-- pv_equiv track=rewrite | github.com/NVIDIA/NeMo | nemo/collections/avlm/data/energon/avlm_task_encoder.py | concate_audio_video_tokens_sequential
-- ===== SOURCE A (Python) =====
-- def concate_audio_video_tokens_sequential(tokenized_chunks_audio, tokenized_chunks_video):
--     """
--     Parameters:
--         tokenized_chunks_video: {stream_index: List[self.image_token.token_id]}
--         tokenized_chunks_audio: {stream_index: List[self.audio_token.token_id]}
--     Returns:
--         List of concatenated tokens according to the stream index in the original video file
--     """
--     indexes = set(list(tokenized_chunks_audio.keys()) + list(tokenized_chunks_video.keys()))
--     tokens = []
--     for index in sorted(indexes):
--         if index in tokenized_chunks_video:
--             tokens.extend(tokenized_chunks_video[index])
--         # ideally, video and audio stream index should be unique.
--         # if they share identical index, add the video tokens first
--         if index in tokenized_chunks_audio:
--             tokens.extend(tokenized_chunks_audio[index])
--     return tokens
-- ===== SOURCE B (Python) =====
-- def concate_audio_video_tokens_sequential(tokenized_chunks_audio, tokenized_chunks_video):
--     # Merge-join: sort each dict's items by stream index independently, then walk
--     # the two sorted streams with two pointers, emitting the smaller index first
--     # and, on a shared index, the video tokens before the audio tokens.
--     video = sorted(tokenized_chunks_video.items(), key=lambda p: p[0])
--     audio = sorted(tokenized_chunks_audio.items(), key=lambda p: p[0])
--     tokens = []
--     i = j = 0
--     while i < len(video) and j < len(audio):
--         vi, vt = video[i]
--         aj, at = audio[j]
--         if vi < aj:
--             tokens.extend(vt)
--             i += 1
--         elif aj < vi:
--             tokens.extend(at)
--             j += 1
--         else:
--             tokens.extend(vt)
--             tokens.extend(at)
--             i += 1
--             j += 1
--     while i < len(video):
--         tokens.extend(video[i][1])
--         i += 1
--     while j < len(audio):
--         tokens.extend(audio[j][1])
--         j += 1
--     return tokens
-- ===== Notes on version B (the rewrite author's own statement) =====
-- stated objective: alternative
-- what changed: B replaces A's key-union/sort/dict-probing (build a set of all indices, sort it, look each index up in both dicts) by a merge-join: each dict's items are sorted independently and two pointers merge the two sorted streams, emitting video tokens first on a shared index; no key set and no dict lookups remain.
import Mathlib
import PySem

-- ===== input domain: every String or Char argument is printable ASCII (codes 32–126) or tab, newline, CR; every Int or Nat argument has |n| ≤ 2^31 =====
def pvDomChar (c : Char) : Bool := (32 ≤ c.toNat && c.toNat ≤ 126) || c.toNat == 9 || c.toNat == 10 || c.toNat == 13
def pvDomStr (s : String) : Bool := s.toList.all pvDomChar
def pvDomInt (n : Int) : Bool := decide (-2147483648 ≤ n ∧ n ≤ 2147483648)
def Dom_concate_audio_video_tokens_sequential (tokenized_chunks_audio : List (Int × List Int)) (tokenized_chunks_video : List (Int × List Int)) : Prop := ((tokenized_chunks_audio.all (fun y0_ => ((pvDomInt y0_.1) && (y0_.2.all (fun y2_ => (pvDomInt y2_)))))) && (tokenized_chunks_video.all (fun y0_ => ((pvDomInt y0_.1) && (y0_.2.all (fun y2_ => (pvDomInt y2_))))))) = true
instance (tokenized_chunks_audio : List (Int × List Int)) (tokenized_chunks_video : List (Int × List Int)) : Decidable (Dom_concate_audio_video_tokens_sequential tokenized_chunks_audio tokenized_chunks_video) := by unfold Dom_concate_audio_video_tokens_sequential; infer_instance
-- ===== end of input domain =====

-- B replaces A's key-union/sort/dict-probing by a merge-join of the two
-- independently sorted item lists (video first on a shared index); proved equal.


-- ===== PORT A =====
def concate_audio_video_tokens_sequential (tokenized_chunks_audio : List (Int × List Int)) (tokenized_chunks_video : List (Int × List Int)) : List Int :=
  let da := PySem.Dict.ofList tokenized_chunks_audio
  let dv := PySem.Dict.ofList tokenized_chunks_video
  let indexes : PySem.Set Int := PySem.Set.ofList (da.keys ++ dv.keys)
  (PySem.List.sorted indexes (fun x => x)).foldl
    (fun tokens index =>
      let tokens := if dv.contains index then tokens ++ dv.getD index [] else tokens
      if da.contains index then tokens ++ da.getD index [] else tokens)
    []

-- ===== PORT B =====
-- the two-pointer while loop of Source B as a two-list recursion over the same state
def pvMerge : List (Int × List Int) → List (Int × List Int) → List Int
  | [], ys => ys.flatMap (fun p => p.2)
  | x :: xs, [] => (x :: xs).flatMap (fun p => p.2)
  | (vi, vt) :: xs, (aj, at_) :: ys =>
    if vi < aj then vt ++ pvMerge xs ((aj, at_) :: ys)
    else if aj < vi then at_ ++ pvMerge ((vi, vt) :: xs) ys
    else vt ++ at_ ++ pvMerge xs ys
termination_by xs ys => xs.length + ys.length

def concate_audio_video_tokens_sequential_alt (tokenized_chunks_audio : List (Int × List Int)) (tokenized_chunks_video : List (Int × List Int)) : List Int :=
  let video := PySem.List.sorted (PySem.Dict.ofList tokenized_chunks_video).items (fun p => p.1)
  let audio := PySem.List.sorted (PySem.Dict.ofList tokenized_chunks_audio).items (fun p => p.1)
  pvMerge video audio

-- ===== PRECONDITION & SPEC =====
def Spec_concate_audio_video_tokens_sequential (tokenized_chunks_audio : List (Int × List Int)) (tokenized_chunks_video : List (Int × List Int)) (out : List Int) : Prop := out = concate_audio_video_tokens_sequential_alt tokenized_chunks_audio tokenized_chunks_video
instance (tokenized_chunks_audio : List (Int × List Int)) (tokenized_chunks_video : List (Int × List Int)) (out : List Int) : Decidable (Spec_concate_audio_video_tokens_sequential tokenized_chunks_audio tokenized_chunks_video out) := by unfold Spec_concate_audio_video_tokens_sequential; infer_instance

-- ===== CLAIM (what is proved, stated in full; the proofs are below) =====
def Claim_equal_concate_audio_video_tokens_sequential : Prop := ∀ (tokenized_chunks_audio : List (Int × List Int)) (tokenized_chunks_video : List (Int × List Int)), Dom_concate_audio_video_tokens_sequential tokenized_chunks_audio tokenized_chunks_video → Spec_concate_audio_video_tokens_sequential tokenized_chunks_audio tokenized_chunks_video (concate_audio_video_tokens_sequential tokenized_chunks_audio tokenized_chunks_video)

-- ===== LEMMAS AND PROOFS =====

-- one chunk of the tagged combined list for key i of dict d, stream order c
def pvPart (d : PySem.Dict Int (List Int)) (c : Int) (i : Int) : List (Int × Int × List Int) :=
  ((d.get? i).map (fun t => (i, c, t))).toList

-- B's merge, keeping each emitted chunk tagged with (index, stream order)
def pvMergeT : List (Int × List Int) → List (Int × List Int) → List (Int × Int × List Int)
  | [], ys => ys.map (fun p => (p.1, (1 : Int), p.2))
  | x :: xs, [] => (x :: xs).map (fun p => (p.1, (0 : Int), p.2))
  | (vi, vt) :: xs, (aj, at_) :: ys =>
    if vi < aj then (vi, 0, vt) :: pvMergeT xs ((aj, at_) :: ys)
    else if aj < vi then (aj, 1, at_) :: pvMergeT ((vi, vt) :: xs) ys
    else (vi, 0, vt) :: (aj, 1, at_) :: pvMergeT xs ys
termination_by xs ys => xs.length + ys.length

====

Exercise brief:
For each line in the material above that contains the string "probing", make a copy.

Expected output:
-- what changed: B replaces A's key-union/sort/dict-probing (build a set of all indices, sort it, look each index up in both dicts) by a merge-join: each dict's items are sorted independently and two pointers merge the two sorted streams, emitting video tokens first on a shared index; no key set and no dict lookups remain.
-- B replaces A's key-union/sort/dict-probing by a merge-join of the two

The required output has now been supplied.